§ Stored data entries
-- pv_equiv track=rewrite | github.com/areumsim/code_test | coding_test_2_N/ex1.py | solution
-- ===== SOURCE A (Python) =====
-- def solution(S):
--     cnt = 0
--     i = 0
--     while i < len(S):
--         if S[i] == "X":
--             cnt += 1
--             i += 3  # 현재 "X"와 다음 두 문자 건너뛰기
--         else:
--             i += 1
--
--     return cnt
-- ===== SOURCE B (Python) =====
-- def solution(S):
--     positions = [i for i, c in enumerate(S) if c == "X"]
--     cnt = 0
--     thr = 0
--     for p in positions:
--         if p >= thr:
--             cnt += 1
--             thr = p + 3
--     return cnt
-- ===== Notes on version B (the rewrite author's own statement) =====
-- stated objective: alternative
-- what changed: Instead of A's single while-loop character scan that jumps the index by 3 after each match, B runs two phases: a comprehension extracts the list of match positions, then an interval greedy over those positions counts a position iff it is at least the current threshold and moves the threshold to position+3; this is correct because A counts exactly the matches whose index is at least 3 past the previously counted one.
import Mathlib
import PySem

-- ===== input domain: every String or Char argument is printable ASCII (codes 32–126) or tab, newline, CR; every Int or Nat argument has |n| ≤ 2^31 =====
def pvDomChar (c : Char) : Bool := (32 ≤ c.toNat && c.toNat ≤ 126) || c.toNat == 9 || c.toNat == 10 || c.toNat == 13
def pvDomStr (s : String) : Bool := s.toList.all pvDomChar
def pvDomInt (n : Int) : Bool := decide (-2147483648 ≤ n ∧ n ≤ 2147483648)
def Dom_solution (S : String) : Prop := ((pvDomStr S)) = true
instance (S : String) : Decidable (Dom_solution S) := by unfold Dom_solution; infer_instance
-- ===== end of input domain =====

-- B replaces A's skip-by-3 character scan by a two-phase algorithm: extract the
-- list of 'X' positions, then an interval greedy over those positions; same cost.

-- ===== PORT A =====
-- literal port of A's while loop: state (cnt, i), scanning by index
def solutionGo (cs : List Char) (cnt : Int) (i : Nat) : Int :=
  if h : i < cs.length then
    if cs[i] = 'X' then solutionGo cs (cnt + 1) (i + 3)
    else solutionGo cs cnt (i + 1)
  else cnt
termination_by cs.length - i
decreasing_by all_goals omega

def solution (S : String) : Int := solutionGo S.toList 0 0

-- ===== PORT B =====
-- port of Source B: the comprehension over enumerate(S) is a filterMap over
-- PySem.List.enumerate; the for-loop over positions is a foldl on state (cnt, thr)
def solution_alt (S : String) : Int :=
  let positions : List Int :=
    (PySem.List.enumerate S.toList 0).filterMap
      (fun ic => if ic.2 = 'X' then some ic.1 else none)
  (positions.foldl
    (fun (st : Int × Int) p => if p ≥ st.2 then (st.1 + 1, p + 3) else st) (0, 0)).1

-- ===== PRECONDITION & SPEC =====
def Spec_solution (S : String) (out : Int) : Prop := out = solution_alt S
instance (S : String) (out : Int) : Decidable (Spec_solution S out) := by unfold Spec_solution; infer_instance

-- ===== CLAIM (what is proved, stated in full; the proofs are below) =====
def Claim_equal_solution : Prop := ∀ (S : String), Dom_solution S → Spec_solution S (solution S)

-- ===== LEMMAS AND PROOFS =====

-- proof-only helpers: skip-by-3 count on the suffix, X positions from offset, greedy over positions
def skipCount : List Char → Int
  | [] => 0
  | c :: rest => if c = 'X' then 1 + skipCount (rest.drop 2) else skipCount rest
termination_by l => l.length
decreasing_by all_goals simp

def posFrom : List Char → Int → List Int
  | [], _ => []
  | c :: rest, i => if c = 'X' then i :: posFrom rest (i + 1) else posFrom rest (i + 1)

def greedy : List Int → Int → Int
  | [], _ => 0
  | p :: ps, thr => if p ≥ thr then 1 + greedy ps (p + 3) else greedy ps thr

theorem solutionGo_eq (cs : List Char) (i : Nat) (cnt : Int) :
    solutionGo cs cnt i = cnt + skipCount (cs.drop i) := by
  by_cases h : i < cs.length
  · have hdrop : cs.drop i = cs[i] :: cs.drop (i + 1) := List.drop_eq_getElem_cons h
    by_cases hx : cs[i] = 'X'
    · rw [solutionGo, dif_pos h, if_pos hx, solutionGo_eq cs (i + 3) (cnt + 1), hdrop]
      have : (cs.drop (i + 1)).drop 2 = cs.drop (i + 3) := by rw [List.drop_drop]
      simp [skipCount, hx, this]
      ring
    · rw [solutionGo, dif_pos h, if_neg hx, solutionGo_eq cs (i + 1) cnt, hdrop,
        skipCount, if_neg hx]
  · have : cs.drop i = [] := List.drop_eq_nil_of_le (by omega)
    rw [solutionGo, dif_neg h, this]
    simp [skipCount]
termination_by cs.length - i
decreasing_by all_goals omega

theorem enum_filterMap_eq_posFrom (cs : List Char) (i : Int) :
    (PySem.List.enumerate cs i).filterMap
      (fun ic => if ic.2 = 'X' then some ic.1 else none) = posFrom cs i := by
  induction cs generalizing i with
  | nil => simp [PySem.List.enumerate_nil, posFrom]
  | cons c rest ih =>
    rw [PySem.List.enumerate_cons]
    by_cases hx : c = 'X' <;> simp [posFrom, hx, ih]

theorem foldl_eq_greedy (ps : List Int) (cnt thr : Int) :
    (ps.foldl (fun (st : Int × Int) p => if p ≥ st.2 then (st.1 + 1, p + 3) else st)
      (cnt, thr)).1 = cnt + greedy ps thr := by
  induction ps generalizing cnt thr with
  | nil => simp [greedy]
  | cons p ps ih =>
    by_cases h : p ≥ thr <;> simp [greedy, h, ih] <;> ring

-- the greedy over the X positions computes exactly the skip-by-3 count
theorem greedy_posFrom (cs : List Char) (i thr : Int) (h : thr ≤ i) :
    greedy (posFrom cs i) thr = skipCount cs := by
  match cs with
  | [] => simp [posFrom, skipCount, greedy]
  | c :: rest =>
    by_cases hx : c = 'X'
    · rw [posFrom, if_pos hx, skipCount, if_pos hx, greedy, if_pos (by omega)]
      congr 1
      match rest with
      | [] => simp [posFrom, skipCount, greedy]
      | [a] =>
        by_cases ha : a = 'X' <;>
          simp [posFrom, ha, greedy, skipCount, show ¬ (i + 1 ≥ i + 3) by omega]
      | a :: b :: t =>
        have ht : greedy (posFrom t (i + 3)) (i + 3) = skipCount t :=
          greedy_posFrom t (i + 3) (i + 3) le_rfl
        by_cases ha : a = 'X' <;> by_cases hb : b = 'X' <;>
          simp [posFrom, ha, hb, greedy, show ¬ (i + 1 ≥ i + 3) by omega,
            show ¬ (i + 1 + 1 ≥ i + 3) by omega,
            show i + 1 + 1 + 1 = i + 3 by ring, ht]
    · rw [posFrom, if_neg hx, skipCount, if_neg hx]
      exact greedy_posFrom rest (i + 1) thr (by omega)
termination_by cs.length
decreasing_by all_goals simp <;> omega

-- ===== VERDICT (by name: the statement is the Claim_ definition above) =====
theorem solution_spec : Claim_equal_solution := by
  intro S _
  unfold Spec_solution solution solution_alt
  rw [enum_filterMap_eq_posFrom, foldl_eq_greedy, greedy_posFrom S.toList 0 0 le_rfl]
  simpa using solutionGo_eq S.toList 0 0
--
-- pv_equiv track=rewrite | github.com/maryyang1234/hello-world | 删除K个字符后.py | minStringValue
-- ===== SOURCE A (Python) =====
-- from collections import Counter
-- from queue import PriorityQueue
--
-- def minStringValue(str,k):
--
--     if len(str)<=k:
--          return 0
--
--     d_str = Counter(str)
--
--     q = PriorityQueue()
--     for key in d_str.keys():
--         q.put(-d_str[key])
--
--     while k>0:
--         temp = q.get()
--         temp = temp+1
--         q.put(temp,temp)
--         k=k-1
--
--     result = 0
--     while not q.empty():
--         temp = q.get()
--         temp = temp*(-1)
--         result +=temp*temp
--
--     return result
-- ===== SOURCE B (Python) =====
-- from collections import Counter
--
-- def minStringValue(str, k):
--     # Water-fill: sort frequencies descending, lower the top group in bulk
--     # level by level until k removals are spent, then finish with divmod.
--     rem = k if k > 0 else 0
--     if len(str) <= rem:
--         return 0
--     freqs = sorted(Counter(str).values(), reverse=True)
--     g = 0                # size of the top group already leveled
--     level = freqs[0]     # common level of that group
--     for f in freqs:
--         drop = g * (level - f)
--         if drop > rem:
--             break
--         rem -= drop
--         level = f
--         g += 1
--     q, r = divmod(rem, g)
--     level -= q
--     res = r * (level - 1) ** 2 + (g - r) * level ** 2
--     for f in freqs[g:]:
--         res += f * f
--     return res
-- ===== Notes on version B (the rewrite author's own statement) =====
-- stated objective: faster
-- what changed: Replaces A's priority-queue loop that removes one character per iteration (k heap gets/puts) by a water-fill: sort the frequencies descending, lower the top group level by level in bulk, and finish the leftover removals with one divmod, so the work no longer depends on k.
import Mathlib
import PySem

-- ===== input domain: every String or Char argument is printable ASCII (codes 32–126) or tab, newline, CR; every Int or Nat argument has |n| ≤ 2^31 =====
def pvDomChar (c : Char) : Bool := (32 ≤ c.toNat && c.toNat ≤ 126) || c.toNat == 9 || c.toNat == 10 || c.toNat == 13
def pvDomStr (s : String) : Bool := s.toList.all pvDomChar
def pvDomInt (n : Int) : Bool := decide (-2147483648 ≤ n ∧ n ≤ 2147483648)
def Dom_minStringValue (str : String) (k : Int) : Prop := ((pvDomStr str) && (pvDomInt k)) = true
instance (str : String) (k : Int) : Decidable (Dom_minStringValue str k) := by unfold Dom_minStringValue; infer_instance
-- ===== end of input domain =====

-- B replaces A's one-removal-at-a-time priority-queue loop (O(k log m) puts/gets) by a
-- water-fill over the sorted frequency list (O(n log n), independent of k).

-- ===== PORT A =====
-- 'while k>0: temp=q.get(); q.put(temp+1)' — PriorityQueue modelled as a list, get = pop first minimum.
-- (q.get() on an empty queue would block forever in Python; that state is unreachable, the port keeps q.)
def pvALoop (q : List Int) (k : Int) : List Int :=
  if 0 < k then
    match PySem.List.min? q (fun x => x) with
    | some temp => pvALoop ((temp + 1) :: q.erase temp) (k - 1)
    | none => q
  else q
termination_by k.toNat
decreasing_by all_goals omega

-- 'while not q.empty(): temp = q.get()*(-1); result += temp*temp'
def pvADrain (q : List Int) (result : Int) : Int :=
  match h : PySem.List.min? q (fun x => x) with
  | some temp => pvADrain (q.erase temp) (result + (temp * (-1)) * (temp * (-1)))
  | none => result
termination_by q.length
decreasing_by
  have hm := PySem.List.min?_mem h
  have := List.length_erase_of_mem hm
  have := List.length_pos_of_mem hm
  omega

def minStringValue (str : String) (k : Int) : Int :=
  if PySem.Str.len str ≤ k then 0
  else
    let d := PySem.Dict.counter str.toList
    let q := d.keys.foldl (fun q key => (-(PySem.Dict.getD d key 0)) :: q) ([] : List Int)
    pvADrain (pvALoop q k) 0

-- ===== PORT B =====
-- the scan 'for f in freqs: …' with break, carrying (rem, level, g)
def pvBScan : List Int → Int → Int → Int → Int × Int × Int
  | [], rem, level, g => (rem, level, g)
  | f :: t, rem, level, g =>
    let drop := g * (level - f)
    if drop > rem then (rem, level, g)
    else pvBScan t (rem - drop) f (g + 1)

§ Exercise details
What is needed is a verbatim copy of every line in the records above from the one containing "instance (str : String)" down to the one containing "match h : PySem.List.min?", both included, and nothing more.

§ Task result
instance (str : String) (k : Int) : Decidable (Dom_minStringValue str k) := by unfold Dom_minStringValue; infer_instance
-- ===== end of input domain =====

-- B replaces A's one-removal-at-a-time priority-queue loop (O(k log m) puts/gets) by a
-- water-fill over the sorted frequency list (O(n log n), independent of k).

-- ===== PORT A =====
-- 'while k>0: temp=q.get(); q.put(temp+1)' — PriorityQueue modelled as a list, get = pop first minimum.
-- (q.get() on an empty queue would block forever in Python; that state is unreachable, the port keeps q.)
def pvALoop (q : List Int) (k : Int) : List Int :=
  if 0 < k then
    match PySem.List.min? q (fun x => x) with
    | some temp => pvALoop ((temp + 1) :: q.erase temp) (k - 1)
    | none => q
  else q
termination_by k.toNat
decreasing_by all_goals omega

-- 'while not q.empty(): temp = q.get()*(-1); result += temp*temp'
def pvADrain (q : List Int) (result : Int) : Int :=
  match h : PySem.List.min? q (fun x => x) with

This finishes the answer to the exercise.